Records from a collection:
****************************************
-- pv_equiv track=rewrite | github.com/Michael-huo/ExpHub | exphub/encode/generation_unit.py | _can_cover
-- ===== SOURCE A (Python) =====
-- def _can_cover(start_idx, end_idx, legal_positions, allowed_deltas):
--     start_idx = int(start_idx)
--     end_idx = int(end_idx)
--     if start_idx == end_idx:
--         return True
--     legal = [int(idx) for idx in legal_positions if int(start_idx) <= int(idx) <= int(end_idx)]
--     reachable = {start_idx}
--     for idx in legal:
--         if idx not in reachable:
--             continue
--         for nxt in legal:
--             if nxt <= idx:
--                 continue
--             if int(nxt) - int(idx) in allowed_deltas:
--                 reachable.add(int(nxt))
--     return int(end_idx) in reachable
-- ===== SOURCE B (Python) =====
-- def _can_cover(start_idx, end_idx, legal_positions, allowed_deltas):
--     start_idx = int(start_idx)
--     end_idx = int(end_idx)
--     if start_idx == end_idx:
--         return True
--     legal = [int(p) for p in legal_positions if start_idx <= int(p) <= end_idx]
--     deltas = set(int(d) for d in allowed_deltas)
--     # live: values of occurrences that were reachable when the scan passed them
--     live = set()
--     for v in legal:
--         if v == start_idx or any(u < v and v - u in deltas for u in live):
--             live.add(v)
--     return end_idx in legal and any(u < end_idx and end_idx - u in deltas for u in live)
-- ===== Notes on version B (the rewrite author's own statement) =====
-- stated objective: alternative
-- what changed: B drops A's mutable reachable set with its nested scan over legal successors; instead a single scan keeps the set of 'live' values (occurrences that were reachable when the scan passed them), decides each occurrence by testing its live predecessors against a delta hash-set, and reads the answer off the live set.
import Mathlib
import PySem

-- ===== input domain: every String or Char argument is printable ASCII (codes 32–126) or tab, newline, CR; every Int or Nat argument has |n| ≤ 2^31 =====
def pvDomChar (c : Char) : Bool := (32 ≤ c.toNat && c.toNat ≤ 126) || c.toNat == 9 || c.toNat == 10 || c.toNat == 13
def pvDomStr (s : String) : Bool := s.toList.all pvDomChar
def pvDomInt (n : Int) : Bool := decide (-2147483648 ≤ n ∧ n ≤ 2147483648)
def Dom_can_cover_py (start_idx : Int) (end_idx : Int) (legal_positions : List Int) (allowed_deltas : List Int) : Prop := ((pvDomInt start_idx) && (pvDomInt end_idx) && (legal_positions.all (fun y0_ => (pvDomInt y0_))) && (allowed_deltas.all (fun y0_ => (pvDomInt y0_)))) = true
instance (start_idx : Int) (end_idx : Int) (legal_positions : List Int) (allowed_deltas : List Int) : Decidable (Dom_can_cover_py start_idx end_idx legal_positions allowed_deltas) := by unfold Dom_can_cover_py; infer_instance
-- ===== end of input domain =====

-- B replaces A's mutable reachable-set simulation by a per-occurrence boolean DP (objective: alternative, same cost class).

-- ===== PORT A =====
-- Literal port of _can_cover: single pass over the filtered legal list in list order;
-- for each reachable idx, a nested scan over legal adds nxt when nxt > idx and nxt - idx is in allowed_deltas.
def can_cover_py (start_idx : Int) (end_idx : Int) (legal_positions : List Int) (allowed_deltas : List Int) : Bool :=
  if start_idx = end_idx then true
  else
    let legal := legal_positions.filter (fun idx => decide (start_idx ≤ idx ∧ idx ≤ end_idx))
    let reachable := legal.foldl (fun r idx =>
      if !(PySem.Set.contains r idx) then r
      else legal.foldl (fun r2 nxt =>
        if nxt ≤ idx then r2
        else if allowed_deltas.contains (nxt - idx) then PySem.Set.add r2 nxt
        else r2) r) (PySem.Set.ofList [start_idx])
    PySem.Set.contains reachable end_idx

-- ===== PORT B =====
-- Port of Source B: a single scan keeping the set of live values (occurrences that were
-- reachable when the scan passed them); an occurrence v is live when v is the start or
-- some live u < v has v - u among the deltas; the answer is read off the live set.
def can_cover_py_alt (start_idx : Int) (end_idx : Int) (legal_positions : List Int) (allowed_deltas : List Int) : Bool :=
  if start_idx = end_idx then true
  else
    let legal := legal_positions.filter (fun p => decide (start_idx ≤ p ∧ p ≤ end_idx))
    let dset := PySem.Set.ofList allowed_deltas
    let live := legal.foldl (fun L v =>
      if (v == start_idx) || L.any (fun u => decide (u < v) && PySem.Set.contains dset (v - u))
      then PySem.Set.add L v else L) PySem.Set.empty
    legal.contains end_idx && live.any (fun u => decide (u < end_idx) && PySem.Set.contains dset (end_idx - u))

-- ===== PRECONDITION & SPEC =====
def Spec_can_cover_py (start_idx : Int) (end_idx : Int) (legal_positions : List Int) (allowed_deltas : List Int) (out : Bool) : Prop := out = can_cover_py_alt start_idx end_idx legal_positions allowed_deltas
instance (start_idx : Int) (end_idx : Int) (legal_positions : List Int) (allowed_deltas : List Int) (out : Bool) : Decidable (Spec_can_cover_py start_idx end_idx legal_positions allowed_deltas out) := by unfold Spec_can_cover_py; infer_instance

-- ===== CLAIM (what is proved, stated in full; the proofs are below) =====
def Claim_equal_can_cover_py : Prop := ∀ (start_idx : Int) (end_idx : Int) (legal_positions : List Int) (allowed_deltas : List Int), Dom_can_cover_py start_idx end_idx legal_positions allowed_deltas → Spec_can_cover_py start_idx end_idx legal_positions allowed_deltas (can_cover_py start_idx end_idx legal_positions allowed_deltas)

-- ===== LEMMAS AND PROOFS =====

-- membership after A's inner scan: x was there, or x is a legal successor of idx via an allowed delta
lemma memInnerA (ad legal : List Int) (idx : Int) : ∀ (r : List Int) (x : Int),
    x ∈ legal.foldl (fun r2 nxt =>
        if nxt ≤ idx then r2
        else if ad.contains (nxt - idx) then PySem.Set.add r2 nxt
        else r2) r ↔ x ∈ r ∨ (x ∈ legal ∧ idx < x ∧ (x - idx) ∈ ad) := by
  induction legal with
  | nil => simp
  | cons y ys ih =>
    intro r x
    simp only [List.foldl_cons]
    split_ifs with h1 h2
    · rw [ih]
      constructor
      · rintro (hx | ⟨hm, hlt, hd⟩)
        · exact Or.inl hx
        · exact Or.inr ⟨List.mem_cons_of_mem _ hm, hlt, hd⟩
      · rintro (hx | ⟨hm, hlt, hd⟩)
        · exact Or.inl hx
        · rcases List.mem_cons.mp hm with rfl | hm'
          · omega
          · exact Or.inr ⟨hm', hlt, hd⟩
    · rw [ih]
      simp only [PySem.Set.mem_add]
      constructor
      · rintro ((hx | rfl) | ⟨hm, hlt, hd⟩)
        · exact Or.inl hx
        · exact Or.inr ⟨List.mem_cons_self, by omega, by simpa using h2⟩
        · exact Or.inr ⟨List.mem_cons_of_mem _ hm, hlt, hd⟩
      · rintro (hx | ⟨hm, hlt, hd⟩)
        · exact Or.inl (Or.inl hx)
        · rcases List.mem_cons.mp hm with rfl | hm'
          · exact Or.inl (Or.inr rfl)
          · exact Or.inr ⟨hm', hlt, hd⟩
    · rw [ih]
      constructor
      · rintro (hx | ⟨hm, hlt, hd⟩)
        · exact Or.inl hx
        · exact Or.inr ⟨List.mem_cons_of_mem _ hm, hlt, hd⟩
      · rintro (hx | ⟨hm, hlt, hd⟩)
        · exact Or.inl hx
        · rcases List.mem_cons.mp hm with rfl | hm'
          · exact absurd (by simpa using hd) h2
          · exact Or.inr ⟨hm', hlt, hd⟩

-- B's live-set test, read as a proposition
lemma anyLive (ad L : List Int) (w : Int) :
    (L.any (fun u => decide (u < w) && PySem.Set.contains (PySem.Set.ofList ad) (w - u))) = true
      ↔ ∃ u ∈ L, u < w ∧ (w - u) ∈ ad := by
  simp only [List.any_eq_true, Bool.and_eq_true, decide_eq_true_eq]
  constructor
  · rintro ⟨u, hu, hlt, hc⟩
    exact ⟨u, hu, hlt, by simpa [PySem.Set.mem_ofList] using (PySem.Set.contains_iff _ _).mp hc⟩
  · rintro ⟨u, hu, hlt, hd⟩
    exact ⟨u, hu, hlt, (PySem.Set.contains_iff _ _).mpr (by simpa [PySem.Set.mem_ofList] using hd)⟩

-- the invariant tying A's reachable set to B's live set, preserved by the two folds in lockstep
lemma foldInv (s : Int) (legal ad : List Int) : ∀ (l r L : List Int),
    (∀ v ∈ l, v ∈ legal) →
    (∀ x, x ∈ r ↔ x = s ∨ (x ∈ legal ∧ ∃ u ∈ L, u < x ∧ (x - u) ∈ ad)) →
    ∀ x, x ∈ l.foldl (fun r idx =>
        if !(PySem.Set.contains r idx) then r
        else legal.foldl (fun r2 nxt =>
          if nxt ≤ idx then r2
          else if ad.contains (nxt - idx) then PySem.Set.add r2 nxt
          else r2) r) r
      ↔ x = s ∨ (x ∈ legal ∧ ∃ u ∈ l.foldl (fun L v =>
          if (v == s) || L.any (fun u => decide (u < v) && PySem.Set.contains (PySem.Set.ofList ad) (v - u))
          then PySem.Set.add L v else L) L, u < x ∧ (x - u) ∈ ad) := by
  intro l
  induction l with
  | nil => intro r L _ hinv x; simpa using hinv x
  | cons v rest ih =>
    intro r L hsub hinv x
    simp only [List.foldl_cons]
    have hvleg : v ∈ legal := hsub v List.mem_cons_self
    set okv := ((v == s) || L.any (fun u => decide (u < v) && PySem.Set.contains (PySem.Set.ofList ad) (v - u))) with hok
    have hvr : PySem.Set.contains r v = okv := by
      by_cases hv : v ∈ r
      · have hvt : okv = true := by
          rcases (hinv v).mp hv with rfl | ⟨_, u, hu, hlt, hd⟩
          · simp [hok]
          · rw [hok, (anyLive ad L v).mpr ⟨u, hu, hlt, hd⟩]
            simp
        rw [hvt, (PySem.Set.contains_iff r v).mpr hv]
      · have hcf : PySem.Set.contains r v = false :=
          Bool.eq_false_iff.mpr (fun hb => hv ((PySem.Set.contains_iff r v).mp hb))
        have hvf : okv = false := by
          apply Bool.eq_false_iff.mpr
          intro hb
          apply hv
          apply (hinv v).mpr
          have hb' : (v == s) = true ∨ (L.any (fun u => decide (u < v) && PySem.Set.contains (PySem.Set.ofList ad) (v - u))) = true := by
            rw [hok] at hb; simpa using hb
          rcases hb' with h1 | h2
          · exact Or.inl (by simpa using h1)
          · exact Or.inr ⟨hvleg, (anyLive ad L v).mp h2⟩
        rw [hvf, hcf]
    have hstep : ∀ y, y ∈ (if !(PySem.Set.contains r v) then r
        else legal.foldl (fun r2 nxt =>
          if nxt ≤ v then r2
          else if ad.contains (nxt - v) then PySem.Set.add r2 nxt
          else r2) r)
        ↔ y = s ∨ (y ∈ legal ∧ ∃ u ∈ (if okv then PySem.Set.add L v else L), u < y ∧ (y - u) ∈ ad) := by
      intro y
      by_cases hv : okv = true
      · rw [hvr]
        simp only [hv, Bool.not_true, Bool.false_eq_true, if_false, if_true]
        rw [memInnerA ad legal v r y, hinv y]
        simp only [PySem.Set.mem_add]
        constructor
        · rintro ((rfl | ⟨hleg, u, hu, hps⟩) | ⟨hleg, hlt, hd⟩)
          · exact Or.inl rfl
          · exact Or.inr ⟨hleg, u, Or.inl hu, hps⟩
          · exact Or.inr ⟨hleg, v, Or.inr rfl, hlt, hd⟩
        · rintro (rfl | ⟨hleg, u, hu | rfl, hps⟩)
          · exact Or.inl (Or.inl rfl)
          · exact Or.inl (Or.inr ⟨hleg, u, hu, hps⟩)
          · exact Or.inr ⟨hleg, hps⟩
      · have hvf : okv = false := Bool.eq_false_iff.mpr hv
        rw [hvr]
        simp only [hvf, Bool.not_false, if_true, Bool.false_eq_true, if_false]
        exact hinv y
    have := ih _ (if okv then PySem.Set.add L v else L)
      (fun u hu => hsub u (List.mem_cons_of_mem _ hu)) hstep x
    simpa [hok] using this

-- ===== VERDICT (by name: the statement is the Claim_ definition above) =====
theorem can_cover_py_spec : Claim_equal_can_cover_py := by
  intro s e lp ad _
  unfold Spec_can_cover_py can_cover_py can_cover_py_alt
  by_cases hse : s = e
  · simp [hse]
  · simp only [hse, if_false]
    set legal := lp.filter (fun p => decide (s ≤ p ∧ p ≤ e)) with hleg
    have hmain := foldInv s legal ad legal (PySem.Set.ofList [s]) []
      (fun _ h => h) (by intro x; simp [PySem.Set.ofList]) e
    apply Bool.eq_iff_iff.mpr
    rw [PySem.Set.contains_iff, hmain]
    simp only [Bool.and_eq_true]
    constructor
    · rintro (rfl | ⟨hleg', u, hu, hlt, hd⟩)
      · exact absurd rfl hse
      · exact ⟨by simpa using hleg', (anyLive ad _ e).mpr ⟨u, hu, hlt, hd⟩⟩
    · rintro ⟨hc, hany⟩
      rcases (anyLive ad _ e).mp hany with ⟨u, hu, hps⟩
      exact Or.inr ⟨by simpa using hc, u, hu, hps⟩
****************************************
All that belongs in the answer is the lines from the start of the entries above through the line containing "int(idx) <= int(end_idx)]", each given exactly.

**Expected output**
-- pv_equiv track=rewrite | github.com/Michael-huo/ExpHub | exphub/encode/generation_unit.py | _can_cover
-- ===== SOURCE A (Python) =====
-- def _can_cover(start_idx, end_idx, legal_positions, allowed_deltas):
--     start_idx = int(start_idx)
--     end_idx = int(end_idx)
--     if start_idx == end_idx:
--         return True
--     legal = [int(idx) for idx in legal_positions if int(start_idx) <= int(idx) <= int(end_idx)]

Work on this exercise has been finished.